Mesmo lenta, Mindhunter reflete a mudança de atitude que queremos na sociedade

Imagem: Netflix

Um drama criminal sem apelo, mas muito bem produzido.

A premissa de policial/investigador, que vive tanto para o trabalho imerso em escuridão como na mente dos criminosos, apresentando sempre heróis e vilões em grande conflito, é sempre utilizada no cinema e na TV. Que a indústria do entretenimento é fascinada com assassinos em série não é novidade para ninguém. O gênero de ficção criminal teve um enorme impulso nos anos 90 e perpetua até hoje. O Silêncio dos Inocentes, Hannibal, Seven, Zodiac, Dexter, True Detective, The Following, The Fall, só pra citar alguns exemplos. É uma paixão antiga que permanece viva.

Mindhunter, a nova série da Netlix, é baseada no livro homônimo que apresenta as experiências do Agente Ford com encarcerados e seu estudo sobre suas semelhanças e como categorizar suas técnicas e motivos. A série foi criada pelo dramaturgo Joe Penhall, que assina a primeira temporada com Jennifer Haley. Os produtores executivos incluem o David Fincher (House of Cards) e Charlize Theron (Girlboss).

Conta a história de Holden Ford (Jonathan Groff) (Looking/Glee) um jovem e promissor agente do FBI que se especializa em negociação de reféns, que é reatribuído à sede em Quantico como instrutor. Ele começa um estudo comportamental sobre a mente dos assassinos em série numa época que o comportamento criminoso era visto como “criminosos são pessoas doentes” e acabava nisso. Dessa forma o agente entende que examinar as raízes da psicologia criminal poderia ser um novo e importante campo de pesquisa.

Ele encontra ajuda no agente Bill Tench (Holt McCallany) (Clube da Luta), um especialista em ciência do comportamento que se torna seu parceiro no projeto interno do FBI. Tench atua como intérprete cético e de linguagem humana enquanto Ford se mostra mais aberto aos relatos e mais acessível.

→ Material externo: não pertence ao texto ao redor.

-- pv_equiv track=rewrite | github.com/liuliqiu/study | Euler/part4/p162.py | f
-- ===== SOURCE A (Python) =====
-- from math import factorial
--
-- def f(n, is_begin = True, contain_zero = True, number = 3):
--     """
--     >>> f(3)
--     4
--     >>> f(4)
--     258
--     >>> hex(sum(f(i) for i in range(3, 16 + 1)))[2:].upper()
--     '3D58725572C62302'
--     """
--     assert n >= number, "Error"
--     if n == 0:return 1
--     if n > number:
--         x, y = f(n - 1, False, False, number), f(n - 1, False, False, number - 1)
--         #print x, y
--         if contain_zero:
--             result = (16 - number) * x + (number - 1 if is_begin else number) * y
--         else:
--             result = (15 - number if is_begin else 16 - number) * x + number * y
--     else:
--         if contain_zero:
--             result = factorial(n - 1) * (n - 1)
--         else:
--             result = factorial(n)
--     #print n, contain_zero, number, result
--     return result
-- ===== SOURCE B (Python) =====
-- from math import factorial
--
-- def f(n, is_begin = True, contain_zero = True, number = 3):
--     # Bottom-up dynamic programme over rows g(k, m) instead of A's branching recursion.
--     assert n >= number, "Error"
--     if n == 0:
--         return 1
--     if n == number:
--         return factorial(n - 1) * (n - 1) if contain_zero else factorial(n)
--     # n > number.  Let g(k, m) = f(k, False, False, m); then
--     #   g(0, m) = 1,  g(k, k) = k!  (k > 0),  g(k, m) = (16-m)*g(k-1, m) + m*g(k-1, m-1)  (k > m).
--     # Build the rows g(k, .) for k = 1 .. n-1, keeping only the m-window the answer needs.
--     prev = {}
--     for k in range(1, n):
--         cur = {}
--         for m in range(number - (n - 1 - k) - 1, number + 1):
--             if m > k:
--                 continue
--             if m == k:
--                 cur[m] = factorial(k)
--             else:
--                 cur[m] = (16 - m) * prev.get(m, 1) + m * prev.get(m - 1, 1)
--         prev = cur
--     x, y = prev.get(number, 1), prev.get(number - 1, 1)
--     if contain_zero:
--         return (16 - number) * x + (number - 1 if is_begin else number) * y
--     return (15 - number if is_begin else 16 - number) * x + number * y
-- ===== Notes on version B (the rewrite author's own statement) =====
-- stated objective: alternative
-- what changed: Replaces A's top-down two-branch recursion by a bottom-up dynamic programme that builds each row g(k,m)=f(k,False,False,m) once in a dict, so each (k,m) state is computed once.
import Mathlib
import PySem

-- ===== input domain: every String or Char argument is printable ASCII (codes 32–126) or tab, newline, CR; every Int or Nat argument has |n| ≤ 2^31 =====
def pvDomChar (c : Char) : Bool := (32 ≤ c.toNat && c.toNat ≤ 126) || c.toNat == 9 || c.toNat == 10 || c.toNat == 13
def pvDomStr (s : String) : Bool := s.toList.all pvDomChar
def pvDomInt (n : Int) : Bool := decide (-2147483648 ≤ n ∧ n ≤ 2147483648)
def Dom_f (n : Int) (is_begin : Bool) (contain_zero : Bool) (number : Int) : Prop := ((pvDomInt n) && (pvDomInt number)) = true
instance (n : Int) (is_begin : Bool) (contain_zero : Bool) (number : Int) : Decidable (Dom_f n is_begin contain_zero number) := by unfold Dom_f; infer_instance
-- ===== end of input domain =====

-- B computes the same value by a bottom-up dynamic programme (one dict row per level) instead of A's branching recursion.

-- math.factorial (arguments are ≥ 0 on every call reached inside Pre_f)
def pyFact (n : Int) : Int := (Nat.factorial n.toNat : Int)

-- ===== PORT A =====
-- literal port of A's recursion; fuel n.toNat+1 is exact on Pre_f (each call decrements n by 1,
-- recursion stops at n = 0 or n = number); 0 is junk where Python raises (outside Pre_f).
def fA : Nat → Int → Bool → Bool → Int → Int
  | 0, _, _, _, _ => 0
  | (fuel+1), n, is_begin, contain_zero, number =>
    if n < number then 0      -- assert n >= number fails: Python raises (outside Pre_f)
    else if n = 0 then 1
    else if number < n then
      let x := fA fuel (n-1) false false number
      let y := fA fuel (n-1) false false (number-1)
      if contain_zero then (16 - number) * x + (if is_begin then number - 1 else number) * y
      else (if is_begin then 15 - number else 16 - number) * x + number * y
    else
      if contain_zero then pyFact (n-1) * (n-1) else pyFact n

def f (n : Int) (is_begin : Bool) (contain_zero : Bool) (number : Int) : Int :=
  fA (n.toNat + 1) n is_begin contain_zero number

-- ===== PORT B =====
-- one inner-loop step of B: process key m of the current row (skip if m > k)
def rowF (prev : PySem.Dict Int Int) (k : Int) (cur : PySem.Dict Int Int) (m : Int) : PySem.Dict Int Int :=
  if k < m then cur
  else if m = k then cur.insert m (pyFact k)
  else cur.insert m ((16 - m) * (prev.getD m 1) + m * (prev.getD (m - 1) 1))

-- one outer-loop step of B: build row k (the dict cur) from row k-1 (prev)
def stepRow (n number : Int) (prev : PySem.Dict Int Int) (k : Int) : PySem.Dict Int Int :=
  (PySem.List.pyRange (number - (n - 1 - k) - 1) (number + 1) 1).foldl (rowF prev k) PySem.Dict.empty

def f_alt (n : Int) (is_begin : Bool) (contain_zero : Bool) (number : Int) : Int :=
  if n < number then 0      -- assert n >= number fails: Python raises (outside Pre_f)
  else if n = 0 then 1
  else if n = number then (if contain_zero then pyFact (n - 1) * (n - 1) else pyFact n)
  else
    let prev := (PySem.List.pyRange 1 n 1).foldl (stepRow n number) PySem.Dict.empty
    let x := prev.getD number 1
    let y := prev.getD (number - 1) 1
    if contain_zero then (16 - number) * x + (if is_begin then number - 1 else number) * y
    else (if is_begin then 15 - number else 16 - number) * x + number * y

-- ===== PRECONDITION & SPEC =====
-- Pre_f: exactly where Python A returns: the assert needs number ≤ n, and any n < 0 reaches
-- factorial of a negative argument (ValueError).
def Pre_f (n : Int) (is_begin : Bool) (contain_zero : Bool) (number : Int) : Prop :=
  0 ≤ n ∧ number ≤ n
instance (n : Int) (is_begin : Bool) (contain_zero : Bool) (number : Int) : Decidable (Pre_f n is_begin contain_zero number) := by unfold Pre_f; infer_instance

def pvWitness_f : Int × Bool × Bool × Int := (5, true, true, 3)

def Spec_f (n : Int) (is_begin : Bool) (contain_zero : Bool) (number : Int) (out : Int) : Prop := out = f_alt n is_begin contain_zero number
instance (n : Int) (is_begin : Bool) (contain_zero : Bool) (number : Int) (out : Int) : Decidable (Spec_f n is_begin contain_zero number out) := by unfold Spec_f; infer_instance

-- ===== CLAIM (what is proved, stated in full; the proofs are below) =====
def Claim_equal_f : Prop := ∀ (n : Int) (is_begin : Bool) (contain_zero : Bool) (number : Int), Dom_f n is_begin contain_zero number → Pre_f n is_begin contain_zero number → Spec_f n is_begin contain_zero number (f n is_begin contain_zero number)

-- ===== LEMMAS AND PROOFS =====

-- G k m = A's inner recursion f(k, False, False, m) at its exact fuel
def G (k m : Int) : Int := fA (k.toNat + 1) k false false m

theorem G_zero (m : Int) (h : m ≤ 0) : G 0 m = 1 := by
  unfold G fA
  rw [if_neg (by omega), if_pos rfl]

theorem G_base (k : Int) (h0 : 0 < k) : G k k = pyFact k := by
  unfold G
  have ht : k.toNat = (k-1).toNat + 1 := by omega
  rw [ht]
  show fA ((k-1).toNat + 1 + 1) k false false k = pyFact k
  rw [fA]
  rw [if_neg (by omega), if_neg (by omega), if_neg (by omega)]
  rfl

theorem G_rec (k m : Int) (h0 : 0 < k) (hm : m < k) :
    G k m = (16 - m) * G (k-1) m + m * G (k-1) (m-1) := by
  unfold G
  have ht : k.toNat = (k-1).toNat + 1 := by omega
  rw [ht]
  show fA ((k-1).toNat + 1 + 1) k false false m = _
  rw [fA]
  rw [if_neg (by omega), if_neg (by omega), if_pos (by omega)]
  rfl

theorem foldl_rowF_not_mem (prev : PySem.Dict Int Int) (k : Int) (ms : List Int)
    (cur : PySem.Dict Int Int) (m : Int) (h : m ∉ ms) :
    (ms.foldl (rowF prev k) cur).getD m 1 = cur.getD m 1 := by
  induction ms generalizing cur with
  | nil => rfl
  | cons a t ih =>
    have hma : m ≠ a := by intro he; exact h (he ▸ List.mem_cons_self)
    have ht : m ∉ t := fun hmem => h (List.mem_cons_of_mem _ hmem)
    rw [List.foldl_cons, ih _ ht]
    unfold rowF
    split
    · rfl
    · split <;> rw [PySem.Dict.getD_insert_of_ne _ _ _ hma]

theorem foldl_rowF_mem (prev : PySem.Dict Int Int) (k : Int) (ms : List Int)
    (cur : PySem.Dict Int Int) (m : Int) (hmem : m ∈ ms) (hnd : ms.Nodup) (hmk : ¬ k < m) :
    (ms.foldl (rowF prev k) cur).getD m 1 =
      if m = k then pyFact k else (16 - m) * prev.getD m 1 + m * prev.getD (m - 1) 1 := by
  induction ms generalizing cur with
  | nil => cases hmem
  | cons a t ih =>
    rw [List.foldl_cons]
    rcases List.mem_cons.1 hmem with he | hmem'
    · subst he
      have hnt : m ∉ t := (List.nodup_cons.1 hnd).1
      rw [foldl_rowF_not_mem _ _ _ _ _ hnt]
      unfold rowF
      rw [if_neg hmk]
      split
      · rw [PySem.Dict.getD_insert_self]
      · rw [PySem.Dict.getD_insert_self]
    · exact ih (rowF prev k cur a) hmem' (List.nodup_cons.1 hnd).2

theorem stepRow_getD (n number : Int) (prev : PySem.Dict Int Int) (k m : Int)
    (h1 : number - (n - 1 - k) - 1 ≤ m) (h2 : m ≤ number) (h3 : m ≤ k) :
    (stepRow n number prev k).getD m 1 =
      if m = k then pyFact k else (16 - m) * prev.getD m 1 + m * prev.getD (m - 1) 1 := by
  unfold stepRow
  exact foldl_rowF_mem _ _ _ _ _
    (PySem.List.mem_pyRange_one.2 ⟨h1, by omega⟩)
    (PySem.List.nodup_pyRange_one _ _) (by omega)

-- the loop invariant: after building row k, the dict holds G k m on the needed window
def INV (n number k : Int) (d : PySem.Dict Int Int) : Prop :=
  ∀ m : Int, number - (n - 1 - k) - 1 ≤ m → m ≤ number → m ≤ k → d.getD m 1 = G k m

theorem invZero (n number : Int) : INV n number 0 PySem.Dict.empty := by
  intro m _ _ h3
  rw [PySem.Dict.getD_empty, G_zero m h3]

theorem invStep (n number k : Int) (prev : PySem.Dict Int Int)
    (h0 : 0 ≤ k) (hIH : INV n number k prev) :
    INV n number (k+1) (stepRow n number prev (k+1)) := by
  intro m hlo hhi hmk
  rw [stepRow_getD n number prev (k+1) m (by omega) hhi hmk]
  split
  · next he => rw [he, G_base (k+1) (by omega)]
  · next hne =>
    have hmlt : m < k + 1 := lt_of_le_of_ne hmk hne
    rw [G_rec (k+1) m (by omega) hmlt]
    have e1 : prev.getD m 1 = G k m := hIH m (by omega) hhi (by omega)
    have e2 : prev.getD (m-1) 1 = G k (m-1) := hIH (m-1) (by omega) (by omega) (by omega)
    rw [e1, e2]
    norm_num

theorem loop_inv (n number : Int) : ∀ j : Nat,
    INV n number (j : Int) ((PySem.List.pyRange 1 ((j : Int) + 1) 1).foldl (stepRow n number) PySem.Dict.empty) := by
  intro j
  induction j with
  | zero =>
    rw [PySem.List.pyRange_one_eq_nil (by norm_num)]
    exact invZero n number
  | succ j ih =>
    have hc : ((j + 1 : Nat) : Int) = (j : Int) + 1 := by push_cast; ring
    rw [hc]
    rw [PySem.List.pyRange_one_append 1 ((j : Int) + 1) ((j : Int) + 1 + 1) (by omega) (by omega),
        PySem.List.pyRange_one_singleton, List.foldl_append, List.foldl_cons, List.foldl_nil]
    exact invStep n number (j : Int) _ (by omega) ih

-- ===== VERDICT (by name: the statement is the Claim_ definition above) =====
theorem f_spec : Claim_equal_f := by
  intro n is_begin contain_zero number _ hpre
  obtain ⟨hn0, hmn⟩ := hpre
  unfold Spec_f f f_alt
  rw [if_neg (by omega)]
  by_cases hz : n = 0
  · subst hz
    rw [if_pos rfl]
    unfold fA
    rw [if_neg (by omega), if_pos rfl]
  · rw [if_neg hz]
    by_cases heq : n = number
    · rw [if_pos heq]
      have ht : n.toNat + 1 = n.toNat + 1 := rfl
      show fA (n.toNat + 1) n is_begin contain_zero number = _
      have hpos : 0 < n := lt_of_le_of_ne hn0 (Ne.symm hz)
      have ht2 : n.toNat = (n-1).toNat + 1 := by omega
      rw [ht2]
      rw [fA]
      rw [if_neg (by omega), if_neg (by omega), if_neg (by omega)]
    · rw [if_neg heq]
      have hlt : number < n := lt_of_le_of_ne hmn (by exact fun h => heq h.symm)
      have hpos : 0 < n := lt_of_le_of_ne hn0 (Ne.symm hz)
      -- evaluate A's port one step
      have ht2 : n.toNat = (n-1).toNat + 1 := by omega
      show fA (n.toNat + 1) n is_begin contain_zero number = _
      rw [ht2, fA]
      rw [if_neg (by omega), if_neg (by omega), if_pos (by omega)]
      -- both x and y are G (n-1) _
      have hj : (((n-1).toNat : Nat) : Int) = n - 1 := by omega
      have hinv := loop_inv n number (n-1).toNat
      rw [hj] at hinv
      have hrange : (n - 1) + 1 = n := by ring
      rw [hrange] at hinv
      have ex : ((PySem.List.pyRange 1 n 1).foldl (stepRow n number) PySem.Dict.empty).getD number 1 = G (n-1) number :=
        hinv number (by omega) (by omega) (by omega)
      have ey : ((PySem.List.pyRange 1 n 1).foldl (stepRow n number) PySem.Dict.empty).getD (number-1) 1 = G (n-1) (number-1) :=
        hinv (number-1) (by omega) (by omega) (by omega)
      simp only [ex, ey]
      rfl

Os dois atravessam o país entrevistando policiais e condenados e acabam ajudando em alguns casos atuais.

Completa a equipe a psicóloga Wendy Carr ( Anna Torv ) de Fringe. Ela ajuda a aplicar as entrevistas com mais rigor científico. Assim, o time começa a usar os dados coletados para ajudar os departamentos policiais locais a resolver crimes.

A premissa de Mindhunter é muito familiar aos fãs de séries do gênero, mas sua execução é completamente diferente. A nova aposta da Netlix apresenta uma trama densa, obscura e lenta. Construída em tom de conversa na tentativa de entender como é a cabeça de um assassino e o que o motiva. Muito dos criminosos que são apresentados já estão presos o que intensifica a sensação de entrevista. O roteiro e a direção dão a sensação de terror e frieza. Existe algo de muito errado com essas pessoas que cometem atos bárbaros por puro prazer ou sadismo, o que faz parecer para alguns que o mundo está quebrado e jamais poderá ser consertado. Isso traz discussão para os personagens e para o publico. A narrativa grita por algum momento grandioso ou alguma grande descoberta, mas nada de grandioso acontece.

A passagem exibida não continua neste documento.